In this study, we presented a learning-enabled framework for solving scenario-based multi-stage stochastic programs. We address the non-anticipativity of predicted variables by develo** the NEDA based on attentional encoder-decoder models. Additionally, generating labels for training instances can be untraceable when considering significant training data requirements. We overcome this issue by sampling a scenario and solving this deterministic problem to optimality, which is used for training. Furthermore, we present the ScenPredOpt algorithm to utilize the predictions without causing any infeasibility. We integrate an LP-based heuristic to further reduce the solution time and to integrate heuristic solution capabilities that might not be captured with a learning methodology. We present the results of our framework by generating benchmark instances with a commercial solver, exact approaches, and heuristics. The results show that the solution time can be reduced by three orders of magnitude by achieving a small optimality gap of less than 1%. Additionally, we present a variance-based item-wise expansion algorithm and test if the models can be used to predict instances with a larger number of items than they are trained with. The results show that the trained models and ScenPredOpt provide a high amount of flexibility and can be utilized to solve instances with varying stages, scenarios, and items. Our framework is general and can be utilized to solve scenario-based multi-stage stochastic programs with binary variables where such problems need to be solved repeatedly quickly, such as resource allocation, price optimization, and scheduling.

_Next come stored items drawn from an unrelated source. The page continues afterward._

-- pv_equiv track=rewrite | github.com/Jaryang/cappyfoodies | data/clean.py | relabel
-- ===== SOURCE A (Python) =====
-- cate_dct = {
--     'Bakeries' : ["Bakeries", "Piadina", "Pretzels", "Bagels", 'Patisserie/Cake Shop'],
--     'Alcohol' : ['Cocktail Bars','Brewpubs','Beer Bar','Whiskey Bars','Wine Bars','Beer, Wine & Spirits', 'Pubs', 'Bars','Dive Bars', \
--                  'Sports Bars','Beer', 'Wine & Spirits', 'Breweries', 'Cideries', 'Distilleries', 'Meaderies', 'Wineries', 'Wine Tasting Room'],
--     'Coffee_Tea' : ['Coffee & Tea','Coffee Roasteries', 'Tea Rooms,Bubble Tea', 'Cafes'],
--     'Dessert' : ['Creperies','Candy Stores','Pancakes','Desserts','Chimney Cakes','Cupcakes','Custom Cakes','Donuts', 'Gelato', 'Honey', \
--                  'Ice Cream & Frozen Yogurt', 'Milkshake Bars', 'Shaved Ice', 'Shaved Snow', 'Candy Stores', 'Chocolatiers & Shops', 'Macarons'],
--     'Grocery' : ['Imported Food', 'International Grocery','Organic Stores','Fruits & Veggies','Health Markets','Convenience Stores','Farmers Market','CSA'],
--     'Beverage' : ['Juice Bars & Smoothies', 'Acai Bowls','Kombucha', 'Water Stores', 'Bubble Tea'],
--     'Fast_Food': ['Cheesesteaks','Burgers', 'Chicken Wings','Fast Food','Pizza', 'Hot Dogs', 'Sandwiches'],
--     'Specialty_Store' : ['Cheese Shops','Herbs & Spices','Olive Oil','Pasta Shops','Popcorn Shops','Tofu Shops','Empanadas'],
--     'Meat_Shop' : ['Seafood Markets', 'Butcher', 'Smokehouse'],
--     'Regional' : ['Cuban', 'Venezuelan','Honduran','Vietnamese','Afghan','African','Bulgarian','Colombian', 'Japanese', 'Laotian', 'Latin American', \
--                   'Mediterranean', 'Mexican', 'Middle Eastern', 'Modern European', 'New Mexican Cuisine', 'Pakistani','Pan Asian', 'Polish', 'Puerto Rican', 'Scottish', \
--                   'Southern','Thai', 'Turkish','Chinese', 'Czech','Filipino','French','Greek', 'Hawaiian', 'Indian', 'Irish', 'Korean','German','Italian',\
--                   'Japanese','Czech','American (Traditional)','American (New)','Asian Fusion', 'Cajun/Creole','Cantonese','Caribbean']
--     }
--
-- Not_Food = ['Kids Activities', 'Music Venues', 'Arcades','Venues & Event Spaces','Party & Event Planning','Comedy Clubs', \
--             'Street Vendors','Bookstores','Lounges', 'Vape Shops','Gift Shops']
--
-- Sub_Category = ['Halal','Noodles','Tacos', 'Sushi Bars','Soul Food', 'Dim Sum', 'Buffets', 'Cafeteria', 'Food Trucks','Gluten-Free','Caterers','Vegan','Diners']
--
-- def relabel(cat_lst):
--
--     new_label = []
--     for label in cat_lst:
--         if label not in Not_Food and label not in Sub_Category:
--             new_label.append(label)
--
--     for i, label in enumerate(new_label):
--         for category, lst in cate_dct.items():
--             if label in lst:
--                 new_label[i] = category
--
--     return list(set(new_label))
-- ===== SOURCE B (Python) =====
-- # B: a precomputed member->category REVERSE table (written out flat, last
-- # duplicate wins, matching A's no-break loop) and one pass that filters via a
-- # SKIP set and relabels through REVERSE, collecting distinct results.
--
-- REVERSE = {
--     'Bakeries': 'Bakeries',
--     'Piadina': 'Bakeries',
--     'Pretzels': 'Bakeries',
--     'Bagels': 'Bakeries',
--     'Patisserie/Cake Shop': 'Bakeries',
--     'Cocktail Bars': 'Alcohol',
--     'Brewpubs': 'Alcohol',
--     'Beer Bar': 'Alcohol',
--     'Whiskey Bars': 'Alcohol',
--     'Wine Bars': 'Alcohol',
--     'Beer, Wine & Spirits': 'Alcohol',
--     'Pubs': 'Alcohol',
--     'Bars': 'Alcohol',
--     'Dive Bars': 'Alcohol',
--     'Sports Bars': 'Alcohol',
--     'Beer': 'Alcohol',
--     'Wine & Spirits': 'Alcohol',
--     'Breweries': 'Alcohol',
--     'Cideries': 'Alcohol',
--     'Distilleries': 'Alcohol',
--     'Meaderies': 'Alcohol',
--     'Wineries': 'Alcohol',
--     'Wine Tasting Room': 'Alcohol',
--     'Coffee & Tea': 'Coffee_Tea',
--     'Coffee Roasteries': 'Coffee_Tea',
--     'Tea Rooms,Bubble Tea': 'Coffee_Tea',
--     'Cafes': 'Coffee_Tea',
--     'Creperies': 'Dessert',
--     'Candy Stores': 'Dessert',
--     'Pancakes': 'Dessert',
--     'Desserts': 'Dessert',
--     'Chimney Cakes': 'Dessert',
--     'Cupcakes': 'Dessert',
--     'Custom Cakes': 'Dessert',
--     'Donuts': 'Dessert',
--     'Gelato': 'Dessert',
--     'Honey': 'Dessert',
--     'Ice Cream & Frozen Yogurt': 'Dessert',
--     'Milkshake Bars': 'Dessert',
--     'Shaved Ice': 'Dessert',
--     'Shaved Snow': 'Dessert',
--     'Candy Stores': 'Dessert',
--     'Chocolatiers & Shops': 'Dessert',
--     'Macarons': 'Dessert',
--     'Imported Food': 'Grocery',
--     'International Grocery': 'Grocery',
--     'Organic Stores': 'Grocery',
--     'Fruits & Veggies': 'Grocery',
--     'Health Markets': 'Grocery',
--     'Convenience Stores': 'Grocery',
--     'Farmers Market': 'Grocery',
--     'CSA': 'Grocery',
--     'Juice Bars & Smoothies': 'Beverage',
--     'Acai Bowls': 'Beverage',
--     'Kombucha': 'Beverage',
--     'Water Stores': 'Beverage',
--     'Bubble Tea': 'Beverage',
--     'Cheesesteaks': 'Fast_Food',
--     'Burgers': 'Fast_Food',
--     'Chicken Wings': 'Fast_Food',
--     'Fast Food': 'Fast_Food',
--     'Pizza': 'Fast_Food',
--     'Hot Dogs': 'Fast_Food',
--     'Sandwiches': 'Fast_Food',
--     'Cheese Shops': 'Specialty_Store',
--     'Herbs & Spices': 'Specialty_Store',
--     'Olive Oil': 'Specialty_Store',
--     'Pasta Shops': 'Specialty_Store',
--     'Popcorn Shops': 'Specialty_Store',
--     'Tofu Shops': 'Specialty_Store',
--     'Empanadas': 'Specialty_Store',
--     'Seafood Markets': 'Meat_Shop',
--     'Butcher': 'Meat_Shop',
--     'Smokehouse': 'Meat_Shop',
--     'Cuban': 'Regional',
--     'Venezuelan': 'Regional',
--     'Honduran': 'Regional',
--     'Vietnamese': 'Regional',
--     'Afghan': 'Regional',
--     'African': 'Regional',
--     'Bulgarian': 'Regional',
--     'Colombian': 'Regional',
--     'Japanese': 'Regional',
--     'Laotian': 'Regional',
--     'Latin American': 'Regional',
--     'Mediterranean': 'Regional',
--     'Mexican': 'Regional',
--     'Middle Eastern': 'Regional',
--     'Modern European': 'Regional',
--     'New Mexican Cuisine': 'Regional',
--     'Pakistani': 'Regional',
--     'Pan Asian': 'Regional',
--     'Polish': 'Regional',
--     'Puerto Rican': 'Regional',
--     'Scottish': 'Regional',
--     'Southern': 'Regional',
--     'Thai': 'Regional',
--     'Turkish': 'Regional',
--     'Chinese': 'Regional',
--     'Czech': 'Regional',
--     'Filipino': 'Regional',
--     'French': 'Regional',
--     'Greek': 'Regional',
--     'Hawaiian': 'Regional',
--     'Indian': 'Regional',
--     'Irish': 'Regional',
--     'Korean': 'Regional',
--     'German': 'Regional',
--     'Italian': 'Regional',
--     'Japanese': 'Regional',
--     'Czech': 'Regional',
--     'American (Traditional)': 'Regional',
--     'American (New)': 'Regional',
--     'Asian Fusion': 'Regional',
--     'Cajun/Creole': 'Regional',
--     'Cantonese': 'Regional',
--     'Caribbean': 'Regional'
-- }
--
-- SKIP = frozenset(['Kids Activities', 'Music Venues', 'Arcades', 'Venues & Event Spaces', 'Party & Event Planning', 'Comedy Clubs', 'Street Vendors', 'Bookstores', 'Lounges', 'Vape Shops', 'Gift Shops', 'Halal', 'Noodles', 'Tacos', 'Sushi Bars', 'Soul Food', 'Dim Sum', 'Buffets', 'Cafeteria', 'Food Trucks', 'Gluten-Free', 'Caterers', 'Vegan', 'Diners'])
--
--
-- def relabel(cat_lst):
--     out = set()
--     for label in cat_lst:
--         if label not in SKIP:
--             out.add(REVERSE.get(label, label))
--     return list(out)
-- ===== Notes on version B (the rewrite author's own statement) =====
-- stated objective: faster
-- what changed: Replaces A's three staged passes (filter loop, enumerate loop with an inner scan over every category list and index assignment, final list(set(...))) by a flat precomputed member-to-category REVERSE table (written out once, last duplicate wins like A's no-break loop) plus a single accumulating pass over cat_lst that skips via a frozenset and adds the relabelled value into a result set.
import Mathlib
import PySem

We have demonstrated the applicability of our methodology in the context of two prominent multi-stage stochastic programs: multi-item lot-sizing and dynamic knapsack. The multi-item lot-sizing problem can be relaxed to the multi-item knapsack problem (Pochet & Wolsey, 2006). The multi-item knapsack problem resembles the broader class of general multi-stage stochastic MIPs. By considering diverse dimensions, such as items, locations, products, processes, and more, our approach accommodates a flexible framework. Consequently, our item-wise expansion method can be employed to enhance the scalability of predictions to larger instances, applying to a variety of dimension types.

Our study shows a way to successfully integrate learning models, heuristics, and existing mathematical solvers to achieve significant reductions in solution time. In this way, the best of each approach can be used. The scenario-based multi-stage stochastic programs have a wide range of applications in which learning-based frameworks can be exploited. Further studies can focus on solving multi-stage stochastic programs by integrating scenario-generation mechanisms into the framework. Further studies can focus on advancing the scalability of the proposed ScenPredOpt framework for larger dimensional instances. Also, risk-averse stochastic programs can be tackled by adjusting the NEDA model, the probability of scenarios and the distribution of uncertain elements. Another direction relates to the integration of heuristics. Instead of general LP-based heuristics, problem-specific heuristics can be integrated into the ScenPredOpt solution framework to achieve better solutions faster.